*The original question was*: 0.999… = 1 does not make sense with respect to my conception of the number line, I do not know much about number classes but for the number line from lets say 0 to 1 there is an infinite number of points, so there is a number right next to 1 we cant write it in entirety because the decimal expansion is infinite but the difference between that 1 and that number is 1*10^(-infinity) (sorry if I am abusing notation). so that number to me should be 0.999… but it is not where am I missing the point?

**Physicist**: In the language of mathematics there are “dialects” (sets of axioms), and in the most standard, commonly-used dialect you can prove that 0.999… = 1. The system that’s generally taught now is used because it’s useful (in a lot of profound ways), and in it we can prove that 0.99999… = 1. If you want to do math where 1/infinity is a definable and non-zero value, you can, but it makes math unnecessarily complicated (for most tasks). The way the number system is generally taught (at the math-major level, where the differences become important) is that the real numbers are defined such that (very long story short) 1/infinity = 0 and there isn’t a “next number” for any number. That is, if you think you’ve found a number, x, that’s closer to 1 than any other number, then I can find a number half way between it and 1, (1+x)/2, that’s even closer. That’s not a trivial statement. In the system of integer numbers there *is* a next number; for 3 it’s 4, for 26 it’s 27, etc.. In the system of real numbers *every* number can be added, subtracted, multiplied, and divided without “leaving” the real numbers. That leads to the fact that we can squeeze a new number between any two different numbers. In particular, there’s no greatest number less than one. If there were, then you couldn’t fit another number between it and one, and that would make it a big weird exception. Point is: it’s tempting to say that 0.999… is the “first number below 1”, but that’s not a thing.

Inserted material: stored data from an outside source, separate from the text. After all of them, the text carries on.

-- pv_equiv track=rewrite | github.com/Howardkhh/FROSS | Merging/Visualization/visualize3D_texts.py | curvature_seq
-- ===== SOURCE A (Python) =====
-- def curvature_seq(k, base):
--     seq = []
--     m = 2
--     sign = -1  # start bending upward; swap if you prefer
--     while len(seq) < k:
--         seq.append(sign * m * base)
--         sign *= -1
--         if sign == -1:
--             m += 2
--     return seq
-- ===== SOURCE B (Python) =====
-- def curvature_seq(k, base):
--     # staged construction: build the (negative, positive) magnitude pairs,
--     # flatten them, then trim to the requested length k
--     pairs = [(-(2 * j + 2) * base, (2 * j + 2) * base) for j in range((k + 1) // 2)]
--     flat = [x for p in pairs for x in p]
--     return flat[:k]
-- ===== Notes on version B (the rewrite author's own statement) =====
-- stated objective: alternative
-- what changed: Replaced A's stateful one-pass while-loop (carried sign and magnitude m) by a staged construction: build the list of (negative, positive) magnitude pairs, flatten it, and slice the result to length k.
import Mathlib
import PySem

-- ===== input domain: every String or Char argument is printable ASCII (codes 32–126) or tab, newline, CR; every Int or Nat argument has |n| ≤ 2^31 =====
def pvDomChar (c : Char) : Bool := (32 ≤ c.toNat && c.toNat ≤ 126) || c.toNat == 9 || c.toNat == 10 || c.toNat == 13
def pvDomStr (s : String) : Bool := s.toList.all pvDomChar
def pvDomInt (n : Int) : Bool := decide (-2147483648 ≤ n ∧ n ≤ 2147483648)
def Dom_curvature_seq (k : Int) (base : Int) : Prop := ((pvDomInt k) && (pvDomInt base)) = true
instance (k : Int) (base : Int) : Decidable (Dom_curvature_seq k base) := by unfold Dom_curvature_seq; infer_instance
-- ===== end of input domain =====

-- B replaces A's stateful while-loop (carried m and sign) by a staged build:
-- (negative, positive) pairs, flattened, then sliced to length k; objective: alternative (same O(k) cost).

-- ===== PORT A =====
-- the while-loop of A: state seq, m, sign; terminates because seq grows each step
def curvatureLoopA (k base : Int) (seq : List Int) (m sign : Int) : List Int :=
  if _h : (seq.length : Int) < k then
    curvatureLoopA k base (seq ++ [sign * m * base])
      (if -sign = -1 then m + 2 else m) (-sign)
  else seq
termination_by k.toNat - seq.length
decreasing_by simp; omega

def curvature_seq (k : Int) (base : Int) : List Int :=
  curvatureLoopA k base [] 2 (-1)

-- ===== PORT B =====
def curvature_seq_alt (k : Int) (base : Int) : List Int :=
  let pairs := (PySem.List.pyRange 0 (PySem.Int.floordiv (k + 1) 2) 1).map
      (fun j => (-(2 * j + 2) * base, (2 * j + 2) * base))
  let flat := pairs.flatMap (fun p => [p.1, p.2])
  PySem.List.slice flat none (some k)

-- ===== PRECONDITION & SPEC =====
def Spec_curvature_seq (k : Int) (base : Int) (out : List Int) : Prop := out = curvature_seq_alt k base
instance (k : Int) (base : Int) (out : List Int) : Decidable (Spec_curvature_seq k base out) := by unfold Spec_curvature_seq; infer_instance

-- ===== CLAIM =====
def Claim_equal_curvature_seq : Prop := ∀ (k : Int) (base : Int), Dom_curvature_seq k base → Spec_curvature_seq k base (curvature_seq k base)

-- ===== LEMMAS AND PROOFS =====

-- canonical element formula used to relate both ports
def pvElem (base : Int) (j : Nat) : Int :=
  (if j % 2 = 0 then (-1 : Int) else 1) * (2 * ((j / 2 : Nat) : Int) + 2) * base

lemma loopA_eq (k base : Int) :
    ∀ (d n : Nat), n ≤ k.toNat → k.toNat - n = d →
      curvatureLoopA k base ((List.range n).map (pvElem base))
        (2 * ((n / 2 : Nat) : Int) + 2) (if n % 2 = 0 then (-1 : Int) else 1)
      = (List.range k.toNat).map (pvElem base) := by
  intro d
  induction d with
  | zero =>
    intro n hn hd
    have hnk : n = k.toNat := by omega
    subst hnk
    rw [curvatureLoopA]
    have h0 : ¬ ((((List.range k.toNat).map (pvElem base)).length : Int) < k) := by
      simp
    rw [dif_neg h0]
  | succ d ih =>
    intro n hn hd
    have hlt : n < k.toNat := by omega
    rw [curvatureLoopA]
    have hc : ((((List.range n).map (pvElem base)).length : Int) < k) := by
      simp; omega
    rw [dif_pos hc]
    have happ : (List.range n).map (pvElem base) ++
        [(if n % 2 = 0 then (-1 : Int) else 1) * (2 * ((n / 2 : Nat) : Int) + 2) * base]
        = (List.range (n + 1)).map (pvElem base) := by
      rw [List.range_succ, List.map_append]
      simp [pvElem]
    have hm : (if -(if n % 2 = 0 then (-1 : Int) else 1) = -1
          then 2 * ((n / 2 : Nat) : Int) + 2 + 2 else 2 * ((n / 2 : Nat) : Int) + 2)
        = 2 * (((n + 1) / 2 : Nat) : Int) + 2 := by
      by_cases hj : n % 2 = 0
      · have : (n + 1) / 2 = n / 2 := by omega
        simp [hj, this]
      · have : (n + 1) / 2 = n / 2 + 1 := by omega
        simp [hj, this]
        ring
    have hs : -(if n % 2 = 0 then (-1 : Int) else 1)
        = (if (n + 1) % 2 = 0 then (-1 : Int) else 1) := by
      by_cases hj : n % 2 = 0
      · have : (n + 1) % 2 = 1 := by omega
        simp [hj, this]
      · have : (n + 1) % 2 = 0 := by omega
        simp [hj, this]
    rw [happ, hm, hs]
    exact ih (n + 1) (by omega) (by omega)

-- flattening the pair list gives the canonical element sequence of even length
lemma pairsFlat (base : Int) : ∀ (N : Nat),
    ((List.range N).map (fun j : Nat =>
      [-(2 * (j : Int) + 2) * base, (2 * (j : Int) + 2) * base])).flatten
    = (List.range (2 * N)).map (pvElem base) := by
  intro N
  induction N with
  | zero => simp
  | succ N ih =>
    rw [List.range_succ, List.map_append, List.flatten_append, ih]
    have h2 : 2 * (N + 1) = (2 * N + 1) + 1 := by omega
    rw [h2, List.range_succ, List.map_append, List.range_succ, List.map_append,
      List.append_assoc]
    congr 1
    have e1 : pvElem base (2 * N) = -(2 * (N : Int) + 2) * base := by
      unfold pvElem
      have : 2 * N % 2 = 0 := by omega
      have h' : 2 * N / 2 = N := by omega
      simp [this, h']
    have e2 : pvElem base (2 * N + 1) = (2 * (N : Int) + 2) * base := by
      unfold pvElem
      have : (2 * N + 1) % 2 = 1 := by omega
      have h' : (2 * N + 1) / 2 = N := by omega
      simp [this, h']
    simp [e1, e2]

lemma alt_eq (k base : Int) :
    curvature_seq_alt k base = (List.range k.toNat).map (pvElem base) := by
  unfold curvature_seq_alt
  dsimp only
  have hfd : PySem.Int.floordiv (k + 1) 2 = (k + 1) / 2 := by
    simp [PySem.Int.floordiv, Int.fdiv_eq_ediv]
  by_cases hk : k ≤ 0
  · have hn : (k + 1) / 2 ≤ 0 := by omega
    have hk0 : k.toNat = 0 := by omega
    rw [hfd, PySem.List.pyRange_one_eq_nil hn, hk0]
    simp [PySem.List.slice]
  · set N : Nat := ((k + 1) / 2).toNat with hNdef
    have hN : (k + 1) / 2 = (N : Int) := by omega
    rw [hfd, hN, PySem.List.pyRange_one]
    have hT : ((N : Int) - 0).toNat = N := by omega
    rw [hT]
    rw [List.map_map, List.flatMap_def, List.map_map]
    have hfun : ((fun p : Int × Int => [p.1, p.2]) ∘
        ((fun j => (-(2 * j + 2) * base, (2 * j + 2) * base)) ∘ fun j : Nat => (0 : Int) + ↑j))
        = fun j : Nat => [-(2 * (j : Int) + 2) * base, (2 * (j : Int) + 2) * base] := by
      funext j; simp
    rw [hfun, pairsFlat]
    have hknn : (0 : Int) ≤ k := by omega
    rw [PySem.List.slice_to _ hknn]
    rw [← List.map_take, List.take_range]
    have : min k.toNat (2 * N) = k.toNat := by omega
    rw [this]

-- ===== VERDICT =====
theorem curvature_seq_spec : Claim_equal_curvature_seq := by
  intro k base _
  unfold Spec_curvature_seq curvature_seq
  rw [alt_eq]
  have := loopA_eq k base k.toNat 0 (by omega) (by omega)
  simpa using this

The term “real numbers” is just a name for a “sand box” of mathematical tools that have become standard because they’re useful. However! There are other systems where “very very very slightly less than 1” , or more precisely “less than one, but greater than every number that’s less than one”, makes mathematical sense. These systems aren’t invalid or wrong, they’re just… not as pretty and fluid as the simple (as it reasonably can be), solid, dull as dishwater, real number system.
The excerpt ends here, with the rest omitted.